**WHAT IS REQUIRED:**
Locate the line bearing "def Pre_find_longest_circuit (start" in the material below, then reproduce it and each following line up to and including the line bearing "unfold Pre_find_longest_circuit; infer_instance".

______

-- pv_equiv track=rewrite | github.com/Robertus567/Repository-Jap-Robertus-K.S-Semester-2-Alpro2 | Challenge 3 Alpro Week 5.py | find_longest_circuit
-- ===== SOURCE A (Python) =====
-- graph = {
--     'A': ['B', 'C', 'D'],
--     'B': ['A', 'E'],
--     'C': ['A', 'F', 'K'],
--     'D': ['A', 'J'],
--     'E': ['B', 'G', 'K'],
--     'F': ['C', 'I'],
--     'G': ['E', 'H'],
--     'H': ['G', 'K'],
--     'I': ['F', 'J', 'K'],
--     'J': ['D', 'I'],
--     'K': ['C', 'E', 'H', 'I']
-- }
--
-- def find_all_paths(start, end, path=[]):
--     """Find all paths from start to end node using DFS"""
--     path = path + [start]
--     if start == end:
--         return [path]
--     paths = []
--     for neighbor in graph[start]:
--         if neighbor not in path:
--             new_paths = find_all_paths(neighbor, end, path)
--             paths.extend(new_paths)
--     return paths
--
-- def find_longest_circuit(start, end):
--     """Find the longest circuit from start to end and back to start"""
--     paths = find_all_paths(start, end)
--     if not paths:
--         return None
--
--     circuits = []
--     for path in paths:
--         # Check if end can connect back to start (completing the circuit)
--         if start in graph[end]:
--             circuits.append(path + [start])
--
--     if not circuits:
--         return None
--
--     # Return the longest circuit
--     return max(circuits, key=len)
-- ===== SOURCE B (Python) =====
-- graph = {
--     'A': ['B', 'C', 'D'],
--     'B': ['A', 'E'],
--     'C': ['A', 'F', 'K'],
--     'D': ['A', 'J'],
--     'E': ['B', 'G', 'K'],
--     'F': ['C', 'I'],
--     'G': ['E', 'H'],
--     'H': ['G', 'K'],
--     'I': ['F', 'J', 'K'],
--     'J': ['D', 'I'],
--     'K': ['C', 'E', 'H', 'I']
-- }
--
-- def find_longest_circuit(start, end):
--     """Single DFS tracking only the longest simple start->end path (first
--     longest wins); the back-edge check runs once, only if a path exists."""
--     def dfs(node, path, best):
--         path = path + [node]
--         if node == end:
--             if best is None or len(path) > len(best):
--                 return path
--             return best
--         for neighbor in graph[node]:
--             if neighbor not in path:
--                 best = dfs(neighbor, path, best)
--         return best
--
--     best = dfs(start, [], None)
--     if best is None:
--         return None
--     if start in graph[end]:
--         return best + [start]
--     return None
-- ===== Notes on version B (the rewrite author's own statement) =====
-- stated objective: alternative
-- what changed: Replaced enumerate-all-paths-into-a-list + separate circuits loop + max(key=len) by a single DFS that carries only the running longest path (strict-> update preserves the first-longest tie-break) and performs the back-edge check once after the search.
import Mathlib
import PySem

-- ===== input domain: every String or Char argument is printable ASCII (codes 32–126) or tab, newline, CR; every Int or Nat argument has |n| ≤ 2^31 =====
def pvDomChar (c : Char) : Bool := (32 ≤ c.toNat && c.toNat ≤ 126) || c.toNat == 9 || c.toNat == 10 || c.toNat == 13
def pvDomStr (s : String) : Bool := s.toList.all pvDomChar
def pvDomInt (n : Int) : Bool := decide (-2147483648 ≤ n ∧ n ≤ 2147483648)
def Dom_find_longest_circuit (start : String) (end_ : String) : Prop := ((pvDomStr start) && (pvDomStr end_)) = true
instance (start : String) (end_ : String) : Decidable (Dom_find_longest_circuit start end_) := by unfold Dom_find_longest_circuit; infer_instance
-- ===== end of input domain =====

-- B replaces A's enumerate-all-paths + filter + max pipeline by a single DFS that
-- keeps only the running longest path (same neighbor order, first longest wins);
-- objective: alternative decomposition (and it avoids materializing every path).

-- ===== PORT A =====
-- the module-level graph constant
def pvGraph : PySem.Dict String (List String) := PySem.Dict.ofList
  [("A", ["B", "C", "D"]), ("B", ["A", "E"]), ("C", ["A", "F", "K"]),
   ("D", ["A", "J"]), ("E", ["B", "G", "K"]), ("F", ["C", "I"]),
   ("G", ["E", "H"]), ("H", ["G", "K"]), ("I", ["F", "J", "K"]),
   ("J", ["D", "I"]), ("K", ["C", "E", "H", "I"])]

-- graph[n]; exact whenever n is a key (guaranteed by Pre_ and reachability on admitted inputs;
-- the Python raises KeyError otherwise, which Pre_ excludes)
def pvNbrs (n : String) : List String := PySem.Dict.getD pvGraph n []

-- find_all_paths; fuel bounds the recursion depth (path holds distinct nodes, ≤ 12 of them,
-- so fuel 12 is never exhausted on admitted inputs) — a totality guard only, not an algorithm change
def pvFindAllPaths : Nat → String → String → List String → List (List String)
  | 0, _, _, _ => []
  | fuel + 1, start, end_, path =>
    let path := path ++ [start]
    if start = end_ then [path]
    else (pvNbrs start).foldl
      (fun paths neighbor =>
        if neighbor ∈ path then paths
        else paths ++ pvFindAllPaths fuel neighbor end_ path) []

def find_longest_circuit (start : String) (end_ : String) : Option (List String) :=
  let paths := pvFindAllPaths 12 start end_ []
  if paths = [] then none
  else
    let circuits := paths.foldl
      (fun circuits path =>
        if start ∈ pvNbrs end_ then circuits ++ [path ++ [start]] else circuits) []
    if circuits = [] then none
    else PySem.List.max? circuits List.length

-- ===== PORT B =====
-- single DFS carrying the running best path (strictly-longer updates ⇒ first longest wins)
def pvDfsBest : Nat → String → String → List String → Option (List String) → Option (List String)
  | 0, _, _, _, best => best
  | fuel + 1, node, end_, path, best =>
    let path := path ++ [node]
    if node = end_ then
      match best with
      | none => some path
      | some b => if b.length < path.length then some path else some b
    else (pvNbrs node).foldl
      (fun best neighbor =>
        if neighbor ∈ path then best
        else pvDfsBest fuel neighbor end_ path best) best

def find_longest_circuit_alt (start : String) (end_ : String) : Option (List String) :=
  match pvDfsBest 12 start end_ [] none with
  | none => none
  | some best => if start ∈ pvNbrs end_ then some (best ++ [start]) else none

-- ===== PRECONDITION & SPEC =====
-- Pre_ excludes exactly the inputs where the Python A raises KeyError: start not a key of the
-- graph (then graph[start], or graph[end] when start == end, fails); on every other input A returns.
def Pre_find_longest_circuit (start : String) (end_ : String) : Prop :=
  start ∈ (["A", "B", "C", "D", "E", "F", "G", "H", "I", "J", "K"] : List String)
instance (start : String) (end_ : String) : Decidable (Pre_find_longest_circuit start end_) := by
  unfold Pre_find_longest_circuit; infer_instance

def pvWitness_find_longest_circuit : String × String := ("A", "K")

def Spec_find_longest_circuit (start : String) (end_ : String) (out : Option (List String)) : Prop := out = find_longest_circuit_alt start end_
instance (start : String) (end_ : String) (out : Option (List String)) : Decidable (Spec_find_longest_circuit start end_ out) := by unfold Spec_find_longest_circuit; infer_instance

-- ===== CLAIM (what is proved, stated in full; the proofs are below) =====
def Claim_equal_find_longest_circuit : Prop := ∀ (start : String) (end_ : String), Dom_find_longest_circuit start end_ → Pre_find_longest_circuit start end_ → Spec_find_longest_circuit start end_ (find_longest_circuit start end_)

-- ===== LEMMAS AND PROOFS =====

-- the running-best update step (identical to PySem.List.max?'s fold step at key = List.length)
def pvStep (acc : Option (List String)) (x : List String) : Option (List String) :=
  match acc with
  | none => some x
  | some m => if m.length < x.length then some x else some m

theorem pvMax_eq_foldl (xs : List (List String)) :
    PySem.List.max? xs List.length = xs.foldl pvStep none := by
  unfold PySem.List.max?
  congr 1
  funext acc x
  cases acc <;> rfl

-- B's DFS equals folding the running-best step over A's list of paths
theorem pvDfs_eq (fuel : Nat) :
    ∀ (node end_ : String) (path : List String) (best : Option (List String)),
      pvDfsBest fuel node end_ path best
        = (pvFindAllPaths fuel node end_ path).foldl pvStep best := by
  induction fuel with
  | zero => intro node end_ path best; rfl
  | succ fuel ih =>
    intro node end_ path best
    simp only [pvDfsBest, pvFindAllPaths]
    by_cases h : node = end_
    · simp only [h, if_true]
      cases best <;> rfl
    · simp only [if_neg h]
      -- fold over the neighbor list, generalizing both accumulators
      have aux : ∀ (ns : List String) (acc : List (List String)) (best : Option (List String)),
          ns.foldl (fun best neighbor =>
              if neighbor ∈ path ++ [node] then best
              else pvDfsBest fuel neighbor end_ (path ++ [node]) best)
            (acc.foldl pvStep best)
          = (ns.foldl (fun paths neighbor =>
              if neighbor ∈ path ++ [node] then paths
              else paths ++ pvFindAllPaths fuel neighbor end_ (path ++ [node])) acc).foldl
              pvStep best := by
        intro ns
        induction ns with
        | nil => intro acc best; rfl
        | cons nb ns ihn =>
          intro acc best
          simp only [List.foldl]
          by_cases hnb : nb ∈ path ++ [node]
          · simpa [hnb] using ihn acc best
          · simp only [if_neg hnb]
            rw [ih nb end_ (path ++ [node]) (acc.foldl pvStep best), ← List.foldl_append]
            exact ihn (acc ++ pvFindAllPaths fuel nb end_ (path ++ [node])) best
      simpa using aux (pvNbrs node) [] best

-- folding the step from a some-accumulator never yields none
theorem pvFoldl_step_some (P : List (List String)) :
    ∀ (q : List String), ∃ r, P.foldl pvStep (some q) = some r := by
  induction P with
  | nil => intro q; exact ⟨q, rfl⟩
  | cons p P ih =>
    intro q
    simp only [List.foldl, pvStep]
    split_ifs <;> apply ih

-- the running best commutes with appending the same suffix to every path
theorem pvFoldl_step_map (s : String) (P : List (List String)) :
    ∀ (best : Option (List String)),
      (P.map (· ++ [s])).foldl pvStep (best.map (· ++ [s]))
        = (P.foldl pvStep best).map (· ++ [s]) := by
  induction P with
  | nil => intro best; rfl
  | cons p P ih =>
    intro best
    simp only [List.map, List.foldl]
    have hstep : pvStep (best.map (· ++ [s])) (p ++ [s]) = (pvStep best p).map (· ++ [s]) := by
      cases best with
      | none => rfl
      | some m =>
        simp only [pvStep, Option.map_some, List.length_append, List.length_cons,
          List.length_nil]
        by_cases h : m.length < p.length
        · rw [if_pos (by omega), if_pos h]; rfl
        · rw [if_neg (by omega), if_neg h]; rfl
    rw [hstep, ih (pvStep best p)]

-- the constant-test circuits loop: all paths extended, or nothing
theorem pvCircuits_eq (start end_ : String) (P : List (List String)) :
    P.foldl (fun circuits path =>
        if start ∈ pvNbrs end_ then circuits ++ [path ++ [start]] else circuits) []
      = if start ∈ pvNbrs end_ then P.map (· ++ [start]) else [] := by
  by_cases h : start ∈ pvNbrs end_
  · simp only [if_pos h]
    simpa using PySem.List.foldl_append_singleton_eq_map (l := P) (f := (· ++ [start])) (acc := [])
  · simp only [if_neg h]
    induction P with
    | nil => rfl
    | cons p P ih => simpa using ih

-- ===== VERDICT (by name: the statement is the Claim_ definition above) =====
theorem find_longest_circuit_spec : Claim_equal_find_longest_circuit := by
  intro start end_ _ _
  unfold Spec_find_longest_circuit find_longest_circuit find_longest_circuit_alt
  dsimp only
  rw [pvDfs_eq, pvCircuits_eq]
  cases hP : pvFindAllPaths 12 start end_ [] with
  | nil => simp
  | cons p P =>
    obtain ⟨r, hr⟩ := pvFoldl_step_some P p
    have hsome : (p :: P).foldl pvStep none = some r := by
      simpa [pvStep] using hr
    by_cases hc : start ∈ pvNbrs end_
    · have hmap := pvFoldl_step_map start (p :: P) none
      rw [hsome] at hmap
      simp [hc, hsome, pvMax_eq_foldl]
      simpa using hmap
    · simp [hc, hsome]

______

**EXPECTED OUTPUT:**
def Pre_find_longest_circuit (start : String) (end_ : String) : Prop :=
  start ∈ (["A", "B", "C", "D", "E", "F", "G", "H", "I", "J", "K"] : List String)
instance (start : String) (end_ : String) : Decidable (Pre_find_longest_circuit start end_) := by
  unfold Pre_find_longest_circuit; infer_instance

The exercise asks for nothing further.